= Margaret Franklin =

American financial analyst and economist

Margaret Franklin is an American economist who is CEO and President of the CFA Institute. Franklin is the first woman to hold this role.

She assumed this role in September 2019.

She has spoken about the factors which deter women from joining the financial services and investment industry, as well as the impacts of the gender pensions gap on the retirement of women. She is also regularly invited to speak at industry events on the impact of environmental, social, and governance (ESG) factors on the investment process and profession.

== Education and career ==
She holds a degree in economics from McMaster University in Ontario. Franklin is also a CFA charterholder.

Franklin has previously worked at a number of other financial institutions including Marret Private Wealth, State Street Global Advisors and Barclays Global Investors. Prior to joining Marret, Margaret was a partner with KJ Harrison & Partners.

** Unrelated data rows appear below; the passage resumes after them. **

-- pv_equiv track=rewrite | github.com/bcaitech1/p4-fr-sorry-math-but-love-you | utils/data_utils.py | encode_truth
-- ===== SOURCE A (Python) =====
-- def encode_truth(truth: str, token_to_id: dict):
--     """입력한 수식 문자열을 인코딩하는 함수"""
--     truth_tokens = truth.split()
--     for token in truth_tokens:
--         if token not in token_to_id:
--             raise Exception("Truth contains unknown token")
--     truth_tokens = [token_to_id[x] for x in truth_tokens]
--     if "" in truth_tokens:
--         truth_tokens.remove("")
--     return truth_tokens
-- ===== SOURCE B (Python) =====
-- def encode_truth(truth: str, token_to_id: dict):
--     """Single pass with an accumulator: look each token up as we go (EAFP),
--     raising immediately on the first unknown token."""
--     ids = []
--     for token in truth.split():
--         try:
--             ids.append(token_to_id[token])
--         except KeyError:
--             raise Exception("Truth contains unknown token")
--     return ids
-- ===== Notes on version B (the rewrite author's own statement) =====
-- stated objective: simpler
-- what changed: Replaced A's staged validate-all loop + separate map comprehension (and its dead '"" in list' removal) with a single accumulator pass that looks up and appends each token, failing on the first unknown token instead of pre-checking membership.
import Mathlib
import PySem

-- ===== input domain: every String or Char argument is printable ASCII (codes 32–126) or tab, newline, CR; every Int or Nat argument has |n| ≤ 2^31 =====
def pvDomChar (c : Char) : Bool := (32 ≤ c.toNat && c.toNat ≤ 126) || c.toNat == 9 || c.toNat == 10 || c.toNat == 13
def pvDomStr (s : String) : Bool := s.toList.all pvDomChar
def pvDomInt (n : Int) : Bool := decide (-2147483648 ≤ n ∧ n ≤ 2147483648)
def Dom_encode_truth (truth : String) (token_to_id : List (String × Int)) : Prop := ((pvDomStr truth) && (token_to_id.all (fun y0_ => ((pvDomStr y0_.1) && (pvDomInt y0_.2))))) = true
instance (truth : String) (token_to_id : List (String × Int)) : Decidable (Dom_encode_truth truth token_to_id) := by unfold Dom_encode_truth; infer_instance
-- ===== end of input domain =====

-- B replaces A's staged validate-all loop + map comprehension (and A's dead `"" in list` removal) with one accumulator pass that looks up each token as it goes; objective: simpler.


-- ===== PORT A =====
-- `token_to_id[x]` on the association list (first match), as Option: none = KeyError
def pvLookA (token_to_id : List (String × Int)) (t : String) : Option Int :=
  (token_to_id.find? (fun p => p.1 == t)).map (·.2)

def encode_truth (truth : String) (token_to_id : List (String × Int)) : List Int :=
  let truth_tokens := PySem.Str.split₀ truth
  -- for token in truth_tokens: if token not in token_to_id: raise  (the raise is excluded by Pre_)
  if truth_tokens.all (fun token => (pvLookA token_to_id token).isSome) then
    -- [token_to_id[x] for x in truth_tokens]; the `if "" in truth_tokens` branch is dead (an Int list never contains ""), omitted
    truth_tokens.map (fun x => (pvLookA token_to_id x).getD 0)
  else []  -- Exception("Truth contains unknown token")

-- ===== PORT B =====
-- B's per-token lookup: the plain structural assoc-list recursion (first match)
def pvAssocB : List (String × Int) → String → Option Int
  | [], _ => none
  | (k, v) :: rest, t => if k == t then some v else pvAssocB rest t

-- B's single pass: `ids` accumulator built front-first (cons then reverse); none = the re-raised Exception
def pvLoopB (m : List (String × Int)) : List String → List Int → Option (List Int)
  | [], ids => some ids.reverse
  | t :: ts, ids =>
    match pvAssocB m t with
    | some v => pvLoopB m ts (v :: ids)
    | none => none

def encode_truth_alt (truth : String) (token_to_id : List (String × Int)) : List Int :=
  (pvLoopB token_to_id (PySem.Str.split₀ truth) []).getD []
  -- the `none` (raised Exception) case is excluded by Pre_

-- ===== PRECONDITION & SPEC =====
-- A (and B) raise Exception("Truth contains unknown token") when some whitespace-split token is not a key.
def Pre_encode_truth (truth : String) (token_to_id : List (String × Int)) : Prop :=
  ∀ t ∈ PySem.Str.split₀ truth, (token_to_id.find? (fun p => p.1 == t)).isSome

instance (truth : String) (token_to_id : List (String × Int)) : Decidable (Pre_encode_truth truth token_to_id) := by
  unfold Pre_encode_truth; infer_instance

def pvWitness_encode_truth : String × (List (String × Int)) := ("a b a", [("a", 1), ("b", 2)])

def Spec_encode_truth (truth : String) (token_to_id : List (String × Int)) (out : List Int) : Prop := out = encode_truth_alt truth token_to_id
instance (truth : String) (token_to_id : List (String × Int)) (out : List Int) : Decidable (Spec_encode_truth truth token_to_id out) := by unfold Spec_encode_truth; infer_instance

-- ===== CLAIM =====
def Claim_equal_encode_truth : Prop := ∀ (truth : String) (token_to_id : List (String × Int)), Dom_encode_truth truth token_to_id → Pre_encode_truth truth token_to_id → Spec_encode_truth truth token_to_id (encode_truth truth token_to_id)

-- ===== LEMMAS AND PROOFS =====
-- B's structural lookup agrees with A's find?-based lookup
theorem pvAssocB_eq_look (m : List (String × Int)) (t : String) :
    pvAssocB m t = pvLookA m t := by
  induction m with
  | nil => rfl
  | cons p rest ih =>
    obtain ⟨k, v⟩ := p
    by_cases h : (k == t) = true <;> simp [pvAssocB, pvLookA, List.find?_cons, h] <;>
      simpa [pvLookA] using ih

-- when every token is known, the accumulator loop returns acc.reverse ++ the mapped ids
theorem pvLoopB_eq_map (m : List (String × Int)) :
    ∀ (xs : List String) (acc : List Int), (∀ t ∈ xs, (pvLookA m t).isSome) →
      pvLoopB m xs acc = some (acc.reverse ++ xs.map (fun x => (pvLookA m x).getD 0)) := by
  intro xs
  induction xs with
  | nil => intro acc _; simp [pvLoopB]
  | cons a tl ih =>
    intro acc h
    have ha : (pvLookA m a).isSome := h a (List.mem_cons_self)
    obtain ⟨v, hv⟩ := Option.isSome_iff_exists.mp ha
    simp [pvLoopB, pvAssocB_eq_look, hv,
      ih (v :: acc) (fun t ht => h t (List.mem_cons_of_mem _ ht))]

-- ===== VERDICT =====
theorem encode_truth_spec : Claim_equal_encode_truth := by
  intro truth m _ hpre
  unfold Spec_encode_truth encode_truth encode_truth_alt
  have hpre' : ∀ t ∈ PySem.Str.split₀ truth, (pvLookA m t).isSome := by
    intro t ht; simpa [pvLookA] using hpre t ht
  have hall : (PySem.Str.split₀ truth).all (fun token => (pvLookA m token).isSome) = true := by
    simp only [List.all_eq_true]; exact hpre'
  simp [hall, pvLoopB_eq_map m _ [] hpre']
theorem topk_perm {xs ys : List Int} (h : xs.Perm ys) (k : Nat) : pvTopk k xs = pvTopk k ys := by
  have : PySem.List.sorted xs (fun x => x) true = PySem.List.sorted ys (fun x => x) true := by
    apply List.Perm.eq_of_pairwise (le := fun a b : Int => b ≤ a)
    · intro a b _ _ h1 h2; omega
    · exact PySem.List.sorted_pairwise_rev _ _
    · exact PySem.List.sorted_pairwise_rev _ _
    · exact (PySem.List.sorted_perm _ _ _).trans
        (h.trans (PySem.List.sorted_perm ys _ _).symm)
  rw [pvTopk, this, pvTopk]

theorem greedy : ∀ (L : List (Int × Int × Int × Int)) (best se so : Int),
    (∀ d ∈ L, d.2.2.1 = d.1 - d.2.1) →
    L.Pairwise (fun a b => |b.2.2.1| ≤ |a.2.2.1|) →
    se + so = L.length → 0 ≤ se → 0 ≤ so →
    (L.foldl aSlotStep (best, se, so)).1 =
      best + (L.map (fun d => d.2.1)).sum + pvTopk so.toNat (L.map (fun d => d.2.2.1)) := by
  have h0 : ∀ k, pvTopk k ([] : List Int) = 0 := by
    intro k; rw [pvTopk, (PySem.List.sorted_eq_nil_iff _ _ _).mpr rfl]; simp
  intro L
  induction L with
  | nil => intro best se so _ _ _ _ _; simp [h0]
  | cons d t ih =>
    intro best se so hdiff hpw hlen hse hso
    obtain ⟨hd, hpw'⟩ := List.pairwise_cons.mp hpw
    have hδ : d.2.2.1 = d.1 - d.2.1 := hdiff d List.mem_cons_self
    have hdiff' : ∀ b ∈ t, b.2.2.1 = b.1 - b.2.1 := fun b hb => hdiff b (List.mem_cons_of_mem _ hb)
    have hlen' : (se + so : Int) = t.length + 1 := by
      rw [hlen]; simp
    rw [List.foldl_cons]
    by_cases h1 : d.2.2.1 < 0 ∧ 0 < se
    · have hstep : aSlotStep (best, se, so) d = (best + d.2.1, se - 1, so) := by
        simp only [aSlotStep]; rw [if_pos h1]
      rw [hstep, ih (best + d.2.1) (se - 1) so hdiff' hpw' (by omega) (by omega) hso]
      have hmin : ∀ y ∈ t.map (fun d => d.2.2.1), d.2.2.1 ≤ y := by
        intro y hy
        obtain ⟨b, hb, rfl⟩ := List.mem_map.mp hy
        have := hd b hb
        rcases abs_cases b.2.2.1 with ⟨g1, g2⟩ | ⟨g1, g2⟩ <;>
          rcases abs_cases d.2.2.1 with ⟨f1, f2⟩ | ⟨f1, f2⟩ <;> omega
      simp only [List.map_cons, List.sum_cons]
      rw [topk_cons_min hmin (by rw [List.length_map]; omega)]; ring
    · by_cases h2 : 0 < d.2.2.1 ∧ 0 < so
      · have hstep : aSlotStep (best, se, so) d = (best + d.1, se, so - 1) := by
          simp only [aSlotStep]; rw [if_neg h1, if_pos h2]
        rw [hstep, ih (best + d.1) se (so - 1) hdiff' hpw' (by omega) hse (by omega)]
        have hmax : ∀ y ∈ t.map (fun d => d.2.2.1), y ≤ d.2.2.1 := by
          intro y hy
          obtain ⟨b, hb, rfl⟩ := List.mem_map.mp hy
          have := hd b hb
          rcases abs_cases b.2.2.1 with ⟨g1, g2⟩ | ⟨g1, g2⟩ <;>
            rcases abs_cases d.2.2.1 with ⟨f1, f2⟩ | ⟨f1, f2⟩ <;> omega
        simp only [List.map_cons, List.sum_cons]
        rw [show so.toNat = (so - 1).toNat + 1 from by omega, topk_cons_max hmax, hδ]
        ring
      · by_cases h3 : 0 < se
        · have hstep : aSlotStep (best, se, so) d = (best + d.2.1, se - 1, so) := by
            simp only [aSlotStep]; rw [if_neg h1, if_neg h2, if_pos h3]
          rw [hstep, ih (best + d.2.1) (se - 1) so hdiff' hpw' (by omega) (by omega) hso]
          by_cases hso0 : so ≤ 0
          · have : so = 0 := by omega
            subst this
            simp only [Int.toNat_zero, pvTopk, List.take_zero, List.sum_nil,
              List.map_cons, List.sum_cons]
            ring
          · have hδ0 : d.2.2.1 = 0 := by
              push Not at h1 h2; omega
            have hmin : ∀ y ∈ t.map (fun d => d.2.2.1), d.2.2.1 ≤ y := by
              intro y hy
              obtain ⟨b, hb, rfl⟩ := List.mem_map.mp hy
              have := hd b hb
              rw [hδ0, abs_zero] at this
              rw [hδ0]
              rcases abs_cases b.2.2.1 with ⟨g1, g2⟩ | ⟨g1, g2⟩ <;> omega
            simp only [List.map_cons, List.sum_cons]
            rw [topk_cons_min hmin (by rw [List.length_map]; omega)]; ring
        · have hstep : aSlotStep (best, se, so) d = (best + d.1, se, so - 1) := by
            simp only [aSlotStep]; rw [if_neg h1, if_neg h2, if_neg h3]
          rw [hstep, ih (best + d.1) se (so - 1) hdiff' hpw' (by omega) hse (by omega)]
          have e1 : pvTopk so.toNat (d.2.2.1 :: t.map (fun d => d.2.2.1)) =
              d.2.2.1 + (t.map (fun d => d.2.2.1)).sum := by
            rw [show so.toNat = (d.2.2.1 :: t.map (fun d => d.2.2.1)).length from by
              simp [List.length_map]; omega, topk_length, List.sum_cons]
          have e2 : pvTopk (so - 1).toNat (t.map (fun d => d.2.2.1)) =
              (t.map (fun d => d.2.2.1)).sum := by
            rw [show (so - 1).toNat = (t.map (fun d => d.2.2.1)).length from by
              rw [List.length_map]; omega, topk_length]
          simp only [List.map_cons, List.sum_cons]
          rw [e1, e2, hδ]; ring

She was chair of the CFA board of governors in 2011 and on the board of the CFA Society Toronto. She was previously President of BNY Mellon Wealth Management in Canada and head of International Wealth Management in North America. She joined BNY Mellon in 2016.

== Awards ==
Franklin was awarded the CFA Institute's Alfred C. “Pete” Morley Distinguished Service Award in 2014 The award is given to individuals who have made a significant contribution to the leadership of the CFA Institute

In 2020, she was awarded a Top Voice in for the Finance & Economy category on LinkedIn for her content about the investment profession in recognition of the quality and engagement of her postings.